The company’s current partners in India are two-fold so far: a supplier of HPV-antigens and a small yet specialized consulting firm from Hyderabad helping it to map the regulatory and legal aspects of introducing its ceramic skin patches for the Indian vaccine opportunities. In addition, MyLife is partnering with a USA-based company originating from the Indian vaccine industry as well.
Way forward
MyLife plans to expand business activities to the USA, especially for the development of cancer vaccines, and into Indian markets via JV’s.
“For the coming 3-4 years we need to collaborate with multiple vaccine companies to introduce and license out our ceramic skin patches to multiple users. We have started to scale-up production of the ceramic skin patches stepwise up to pilot plant level, so that we can supply expanding clinical trials led by our customers, and to supply early commercialization levels. To that end we are preparing our Series A investment round of US$17 million,” informs Mike de Leeuw.

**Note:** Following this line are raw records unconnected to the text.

-- pv_equiv track=rewrite | github.com/burcam/AoC | 2023/7.py | get_hand_val
-- ===== SOURCE A (Python) =====
-- def get_hand_val(hand: str):
--     groups: dict[str, int] = {}
--     dupes = set('J')
--     for i in range(len(hand)-1):
--         if hand[i] in dupes:
--             continue
--         for j in range(i+1, len(hand)):
--             if hand[i] == hand[j]:
--                 a = groups.get(hand[i], 0)
--                 if a:
--                     groups[hand[i]] = a+1
--                 else:
--                     groups.setdefault(hand[i], 2)
--                 dupes.add(hand[i])
--     return groups
-- ===== SOURCE B (Python) =====
-- def get_hand_val(hand: str):
--     # one counting pass + ordered filter, instead of A's O(n^2) pairwise index scan
--     counts: dict[str, int] = {}
--     for c in hand:
--         counts[c] = counts.get(c, 0) + 1
--     return {c: n for c, n in counts.items() if c != 'J' and n >= 2}
-- ===== Notes on version B (the rewrite author's own statement) =====
-- stated objective: faster
-- what changed: Replaced A's O(n^2) pairwise index scan with incremental dict/set bookkeeping by a single counting pass over the string followed by an ordered filter of the count table (first-occurrence order is preserved by the counts dict itself).
import Mathlib
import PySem
-- pv_equiv track=rewrite | github.com/midrovo/odoo_custom_addons | custom_deposit/models/deposit.py | verificar_fechas_correctas
-- ===== SOURCE A (Python) =====
-- def verificar_fechas_correctas(records):
--     if records:
--         longitud = len(records)
--         contador_slash = 0
--         contador_guion = 0
--         for record in records:
--             fecha_record = record['fecha_char']
--             if '/' in fecha_record:
--                 contador_slash = contador_slash + 1
--
--             elif '-' in fecha_record:
--                 contador_guion = contador_guion + 1
--
--         if contador_slash == longitud or contador_guion == longitud:
--             return True
--
--         return False
-- ===== SOURCE B (Python) =====
-- def verificar_fechas_correctas(records):
--     if not records:
--         return None
--     seps = {('/' if '/' in r['fecha_char'] else '-' if '-' in r['fecha_char'] else None)
--             for r in records}
--     return seps == {'/'} or seps == {'-'}
-- ===== Notes on version B (the rewrite author's own statement) =====
-- stated objective: simpler
-- what changed: Replaces the two running counters compared against len(records) by a one-pass set comprehension of each record's separator category ('/' wins over '-'), returning whether that set is exactly {'/'} or exactly {'-'}.
-- outside the precondition, e.g. on verificar_fechas_correctas([]): A returns None, B returns None
import Mathlib
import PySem

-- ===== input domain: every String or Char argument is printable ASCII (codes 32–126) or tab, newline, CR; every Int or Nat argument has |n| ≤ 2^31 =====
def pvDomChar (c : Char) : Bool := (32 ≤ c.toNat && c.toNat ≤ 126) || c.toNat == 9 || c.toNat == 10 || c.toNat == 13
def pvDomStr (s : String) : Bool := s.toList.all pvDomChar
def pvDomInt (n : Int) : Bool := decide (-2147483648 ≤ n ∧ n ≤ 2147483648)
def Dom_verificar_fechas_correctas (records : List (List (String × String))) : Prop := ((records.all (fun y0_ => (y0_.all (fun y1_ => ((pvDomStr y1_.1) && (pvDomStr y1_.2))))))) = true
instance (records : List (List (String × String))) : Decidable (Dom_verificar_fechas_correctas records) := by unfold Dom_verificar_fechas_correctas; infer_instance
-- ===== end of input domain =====

-- B replaces A's two counters-vs-length test by a set of per-record separator categories; same cost, simpler.
-- ===== PORT A =====
-- one loop step of A: slash wins, elif counts the dash
def pvStepA (p : Nat × Nat) (record : List (String × String)) : Nat × Nat :=
  let fecha_record := PySem.Dict.getD (PySem.Dict.mk record) "fecha_char" ""   -- key present on Pre_; raises outside Pre_
  if PySem.Str.isIn "/" fecha_record then (p.1 + 1, p.2)
  else if PySem.Str.isIn "-" fecha_record then (p.1, p.2 + 1)
  else p

def verificar_fechas_correctas (records : List (List (String × String))) : Bool :=
  if records ≠ [] then
    let longitud := records.length
    let p := records.foldl pvStepA (0, 0)
    if p.1 = longitud ∨ p.2 = longitud then true else false
  else false   -- Python returns None here (no bool); excluded by Pre_

-- ===== PORT B =====
def pvCategory (r : List (String × String)) : Option Char :=
  let f := PySem.Dict.getD (PySem.Dict.mk r) "fecha_char" ""   -- key present on Pre_; raises outside Pre_
  if PySem.Str.isIn "/" f then some '/' else if PySem.Str.isIn "-" f then some '-' else none

def verificar_fechas_correctas_alt (records : List (List (String × String))) : Bool :=
  if records = [] then false   -- Python returns None here (no bool); excluded by Pre_
  else
    let seps : PySem.Set (Option Char) := PySem.Set.ofList (records.map pvCategory)
    PySem.Set.equal seps (PySem.Set.ofList [some '/']) ||
      PySem.Set.equal seps (PySem.Set.ofList [some '-'])

-- ===== PRECONDITION & SPEC =====
-- Pre_ excludes the empty list, where A returns None (not a bool), and records lacking the
-- 'fecha_char' key, where A raises KeyError.
def Pre_verificar_fechas_correctas (records : List (List (String × String))) : Prop :=
  records ≠ [] ∧ ∀ r ∈ records, PySem.Dict.contains (PySem.Dict.mk r) "fecha_char" = true
instance (records : List (List (String × String))) : Decidable (Pre_verificar_fechas_correctas records) := by
  unfold Pre_verificar_fechas_correctas; infer_instance
def pvWitness_verificar_fechas_correctas : (List (List (String × String))) :=
  [[("fecha_char", "01/02/2020")], [("fecha_char", "03/04/2021")]]

def Spec_verificar_fechas_correctas (records : List (List (String × String))) (out : Bool) : Prop := out = verificar_fechas_correctas_alt records
instance (records : List (List (String × String))) (out : Bool) : Decidable (Spec_verificar_fechas_correctas records out) := by unfold Spec_verificar_fechas_correctas; infer_instance

-- ===== CLAIM (what is proved, stated in full; the proofs are below) =====
def Claim_equal_verificar_fechas_correctas : Prop := ∀ (records : List (List (String × String))), Dom_verificar_fechas_correctas records → Pre_verificar_fechas_correctas records → Spec_verificar_fechas_correctas records (verificar_fechas_correctas records)

-- ===== LEMMAS AND PROOFS =====

lemma pvStepA_eq_cat (p : Nat × Nat) (r : List (String × String)) :
    pvStepA p r = if pvCategory r = some '/' then (p.1 + 1, p.2)
      else if pvCategory r = some '-' then (p.1, p.2 + 1) else p := by
  simp only [pvStepA, pvCategory]
  split_ifs <;> simp_all

lemma foldA_counts (l : List (List (String × String))) (a b : Nat) :
    l.foldl pvStepA (a, b) =
      (a + l.countP (fun r => pvCategory r = some '/'),
       b + l.countP (fun r => pvCategory r = some '-')) := by
  induction l generalizing a b with
  | nil => simp
  | cons r t ih =>
      simp only [List.foldl_cons, List.countP_cons, pvStepA_eq_cat, decide_eq_true_eq]
      split_ifs <;> simp_all <;> omega

lemma countP_cat_eq_length_iff (l : List (List (String × String))) (c : Char) :
    l.countP (fun r => pvCategory r = some c) = l.length ↔ ∀ r ∈ l, pvCategory r = some c := by
  rw [List.countP_eq_length]
  simp

lemma set_equal_singleton_iff (l : List (List (String × String))) (c : Char) (hne : l ≠ []) :
    PySem.Set.equal (PySem.Set.ofList (l.map pvCategory)) (PySem.Set.ofList [some c]) = true ↔
      ∀ r ∈ l, pvCategory r = some c := by
  rw [PySem.Set.equal_iff]
  constructor
  · intro h r hr
    have hm := (h (pvCategory r)).1
    simp only [PySem.Set.mem_ofList, List.mem_map] at hm
    have := hm ⟨r, hr, rfl⟩
    simpa using this
  · intro h x
    obtain ⟨r0, hr0⟩ := List.exists_mem_of_ne_nil l hne
    simp only [PySem.Set.mem_ofList, List.mem_map, List.mem_singleton]
    constructor
    · rintro ⟨r, hr, rfl⟩; exact h r hr
    · rintro rfl; exact ⟨r0, hr0, h r0 hr0⟩

-- ===== VERDICT (by name: the statement is the Claim_ definition above) =====
theorem verificar_fechas_correctas_spec : Claim_equal_verificar_fechas_correctas := by
  intro records _ hpre
  obtain ⟨hne, -⟩ := hpre
  unfold Spec_verificar_fechas_correctas verificar_fechas_correctas verificar_fechas_correctas_alt
  rw [if_pos hne, if_neg hne, foldA_counts]
  simp only [Nat.zero_add]
  split_ifs with hor
  · symm
    rw [Bool.or_eq_true]
    rcases hor with h | h
    · exact Or.inl ((set_equal_singleton_iff _ _ hne).2 ((countP_cat_eq_length_iff _ _).1 h))
    · exact Or.inr ((set_equal_singleton_iff _ _ hne).2 ((countP_cat_eq_length_iff _ _).1 h))
  · symm
    rw [Bool.or_eq_false_iff]
    constructor <;> rw [← Bool.not_eq_true, set_equal_singleton_iff _ _ hne] <;> intro hall <;>
      exact hor (by first
        | exact Or.inl ((countP_cat_eq_length_iff _ _).2 hall)
        | exact Or.inr ((countP_cat_eq_length_iff _ _).2 hall))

“From year 3-4 onwards, we will raise a series B round to pick up our own in-house product development into advanced clinical trials and sell those projects to vaccine companies once successful. I myself don’t yet target that we will become a full-blown vaccine company. We rather focus on better delivery, while our partners focus on the biology of the vaccine, the clinical development, production and commercialization. That includes both established vaccines to reduce dose and eliminate cold-chain costs, and novel vaccines like mRNA-nano particles” he adds.
“Our company’s and my personal drive stands by our Triple-A-Product objective:
We develop products which are Affordable, and Accessible for All,” Mike signs off.